February 5, 2010

Moto perpetuo

This quarter has been almost more than I could bear. Honestly, as I look back, I wonder how I've managed.
It all began when some students whom I am supervising decided that they weren't going to teach an online course at another university. They decided not to do it on the morning the class began. Guess who got caught holding the bag and is teaching it now? I was beside myself for about 10 minutes, before I realized that if I didn't get with it, I'd be behind. So far, so good.
But that is only the beginning. A couple months ago I was asked to write two chapters for a book that is coming out of Andrews University Press. It is about social issues and the way the church can respond to them. I chose two topics that I have some clinical interest in: female circumcision, and prostitution. The goal was to have them written by the end of December. However, it was soon apparent that I wouldn't have time to get to it during December, even though I only took 2 days off during Christmas break (which was no break at all).
You guessed it: I got an extension from the editor until January 31st. One chapter was co-authored, so I cranked out the changes and got it sent in right away. The other chapter though, had one week in which it had to be written. I wrote from 6:30 Sunday morning until 4:45 a.m. on Monday morning. I hope not to do that again anytime soon. I'm sure that I'll have to revise some of it after the editor reads it. Then I spoke Wednesday evening at the church for an hour and a half, about relationships and longevity. I was so exhausted that all inhibition slipped away and I acted like a wind up clown. People were roaring with laughter and shouting out answers to me as we went along. I think it went okay but I didn't recognize myself in my delivery. I think it was that I was just so very tired.
Today I hosted Medical Family Therapy Grand Rounds, and provided breakfast for everyone who attended. Then I had a conference with my research team at another university before taking a student to lunch so we could talk about a paper she's written and plan another one that we're co-authoring. Then I rushed home to clean up and cook for our company tonight.
On Wednesday I will address the university body at our weekly chapel. Do I know what I'm going to say? No. So I will have to work on that this week.
On top of all of this, I have been really having a hard time teaching one of my classes about health and illness in families. Why? Because three clinical psychology doctoral students sit in the class and they stare at me unflinchingly through the entire 3 hour course. I've never had anything like it! They rarely write any notes, and they don't look bored or engaged. It is disconcerting, and has put me in knots. So I've had trouble trying to do the mind over matter thing and just teach as if they aren't staring at me. (The learning culture is quite different in their department. We tend to be warm and personable and they are more remote and formal. I'm just not used to it). So I've put all kinds of extra time into developing lectures that might move them to respond more. I'm not convinced that I have figured it out, but at this point I'm planning just to teach and they can take it or leave it (I hear through the grapevine that they like it, so that is a relief).

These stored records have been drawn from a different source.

-- pv_equiv track=rewrite | github.com/Holger1993/AdventOfCode2020 | AdventOfCode6.py | totAllYes
-- ===== SOURCE A (Python) =====
-- def totAllYes(answears):
--     if len(answears) == 1:
--         return len(answears[0])
--     else:
--         ref = answears[0]
--         answears.pop(0)
--         allyes = len(answears)
--         count = 0
--         for char in ref:
--             oneyes = 0
--             for ans in answears:
--                 if char in ans:
--                     oneyes = oneyes + 1
--             if oneyes == allyes:
--                 count = count + 1
--         return count
-- ===== SOURCE B (Python) =====
-- def totAllYes(answears):
--     if len(answears) == 1:
--         return len(answears[0])
--     ref = answears.pop(0)
--     common = set(ref)
--     for ans in answears:
--         common &= set(ans)
--     return sum(1 for char in ref if char in common)
-- ===== Notes on version B (the rewrite author's own statement) =====
-- stated objective: alternative
-- what changed: Replaces the nested per-character scan over all answers (recounting membership for every ref char) with a single set intersection built once over the remaining answers, followed by one counting pass over ref.
-- outside the precondition, e.g. on totAllYes([]): A raises IndexError, B raises IndexError
import Mathlib
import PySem

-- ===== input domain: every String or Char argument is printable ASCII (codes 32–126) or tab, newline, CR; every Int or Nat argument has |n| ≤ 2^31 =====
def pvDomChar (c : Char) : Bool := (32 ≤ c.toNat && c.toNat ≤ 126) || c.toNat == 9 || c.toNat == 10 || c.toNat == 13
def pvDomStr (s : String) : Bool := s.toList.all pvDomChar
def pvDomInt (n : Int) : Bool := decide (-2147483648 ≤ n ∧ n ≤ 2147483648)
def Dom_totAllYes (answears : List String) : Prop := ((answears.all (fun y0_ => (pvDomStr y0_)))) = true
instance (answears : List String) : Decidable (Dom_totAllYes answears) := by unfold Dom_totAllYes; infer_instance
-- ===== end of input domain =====

-- B replaces A's nested per-character rescans with one set-intersection built once plus a single
-- counting pass over ref (return-value equivalence; both versions pop the head element in place).

-- ===== PORT A =====
-- 'char in ans' on single characters is exactly list membership of the character.
def totAllYes (answears : List String) : Int :=
  if answears.length == 1 then
    ((answears.headD "").toList.length : Int)
  else
    match answears with
    | [] => 0   -- unreachable under Pre_ (Python raises IndexError on [])
    | ref :: rest =>
      -- allyes = len(answears) after the pop = rest.length
      ref.toList.foldl (fun count c =>
        let oneyes : Int :=
          rest.foldl (fun o ans => if ans.toList.contains c then o + 1 else o) 0
        if oneyes == (rest.length : Int) then count + 1 else count) 0

-- ===== PORT B =====
def totAllYes_alt (answears : List String) : Int :=
  if answears.length == 1 then
    ((answears.headD "").toList.length : Int)
  else
    match answears with
    | [] => 0   -- unreachable under Pre_ (Python raises IndexError on [])
    | ref :: rest =>
      let common : PySem.Set Char :=
        rest.foldl (fun s ans => PySem.Set.inter s (PySem.Set.ofList ans.toList))
          (PySem.Set.ofList ref.toList)
      ref.toList.foldl (fun cnt c => if PySem.Set.contains common c then cnt + 1 else cnt) 0

-- ===== PRECONDITION & SPEC =====
-- Pre_ excludes only the empty list, on which the Python A raises IndexError (answears[0]).
def Pre_totAllYes (answears : List String) : Prop := answears ≠ []
instance (answears : List String) : Decidable (Pre_totAllYes answears) := by
  unfold Pre_totAllYes; infer_instance
def pvWitness_totAllYes : List String := ["ab", "b"]
def Spec_totAllYes (answears : List String) (out : Int) : Prop := out = totAllYes_alt answears
instance (answears : List String) (out : Int) : Decidable (Spec_totAllYes answears out) := by
  unfold Spec_totAllYes; infer_instance

-- ===== CLAIM (what is proved, stated in full; the proofs are below) =====
def Claim_equal_totAllYes : Prop := ∀ (answears : List String), Dom_totAllYes answears → Pre_totAllYes answears → Spec_totAllYes answears (totAllYes answears)

-- ===== LEMMAS AND PROOFS =====

-- A's inner loop from accumulator n computes n + countP.
theorem foldl_count_mem (c : Char) (rest : List String) (n : Int) :
    rest.foldl (fun o ans => if ans.toList.contains c then o + 1 else o) n
      = n + (rest.countP (fun ans => ans.toList.contains c) : Int) := by
  induction rest generalizing n with
  | nil => simp
  | cons a l ih =>
      simp only [List.foldl_cons, List.countP_cons, ih]
      split_ifs with h
      · simp
        ring
      · simp

-- membership in B's iterated intersection
theorem mem_foldl_inter (c : Char) (rest : List String) (init : PySem.Set Char) :
    (c ∈ rest.foldl (fun s ans => PySem.Set.inter s (PySem.Set.ofList ans.toList)) init)
      ↔ c ∈ init ∧ ∀ ans ∈ rest, c ∈ ans.toList := by
  induction rest generalizing init with
  | nil => simp
  | cons a l ih =>
      simp only [List.foldl_cons, ih, PySem.Set.mem_inter, PySem.Set.mem_ofList,
        List.mem_cons]
      constructor
      · rintro ⟨⟨h1, h2⟩, h3⟩
        refine ⟨h1, fun ans h => ?_⟩
        rcases h with h | h
        · exact h ▸ h2
        · exact h3 ans h
      · rintro ⟨h1, h2⟩
        exact ⟨⟨h1, h2 a (Or.inl rfl)⟩, fun ans h => h2 ans (Or.inr h)⟩

theorem totAllYes_spec' (answears : List String) (h : answears ≠ []) :
    totAllYes answears = totAllYes_alt answears := by
  unfold totAllYes totAllYes_alt
  split
  · rfl
  · match answears, h with
    | ref :: rest, _ =>
      apply PySem.List.foldl_congr_mem
      intro acc c hc
      have hcount := foldl_count_mem c rest 0
      have hmem := mem_foldl_inter c rest (PySem.Set.ofList ref.toList)
      have hiff : (rest.countP (fun ans => ans.toList.contains c) = rest.length)
          ↔ ∀ ans ∈ rest, c ∈ ans.toList := by
        rw [List.countP_eq_length]
        simp
      simp only [hcount, zero_add, beq_iff_eq, PySem.Set.contains_iff, hmem,
        PySem.Set.mem_ofList]
      by_cases hall : ∀ ans ∈ rest, c ∈ ans.toList
      · have : (rest.countP (fun ans => ans.toList.contains c) : Int) = (rest.length : Int) := by
          exact_mod_cast hiff.mpr hall
        simp [hc]
      · have : (rest.countP (fun ans => ans.toList.contains c) : Int) ≠ (rest.length : Int) := by
          intro hEq
          exact hall (hiff.mp (by exact_mod_cast hEq))
        simp [hall]

-- ===== VERDICT (by name: the statement is the Claim_ definition above) =====
theorem totAllYes_spec : Claim_equal_totAllYes := by
  intro answears _ hpre
  exact totAllYes_spec' answears hpre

Oh, and did I mention that my computer is trying to crash? The university ordered a new one for me, but in the meantime I'm enduring bouts of pinkish coloration, a jiggly screen, blotchy black blobs, and wavy wrinkles zipping across the screen. I've been using a loaner computer from the department but I quickly found that I can't access wireless with it. My documents are on my crashing computer, so I have to keep that one nearby. Then, in order to show slides for class I have had to use Sam's computer. So off I go to school with three computers in tow. Ridiculous.
With all of this going on I feel like I'm ready to drift into a coma. Is it any wonder that I am thrilled to welcome the Sabbath to our home? I thank God that I've been able to keep up with all of this. Thankfully, it won't be for much longer.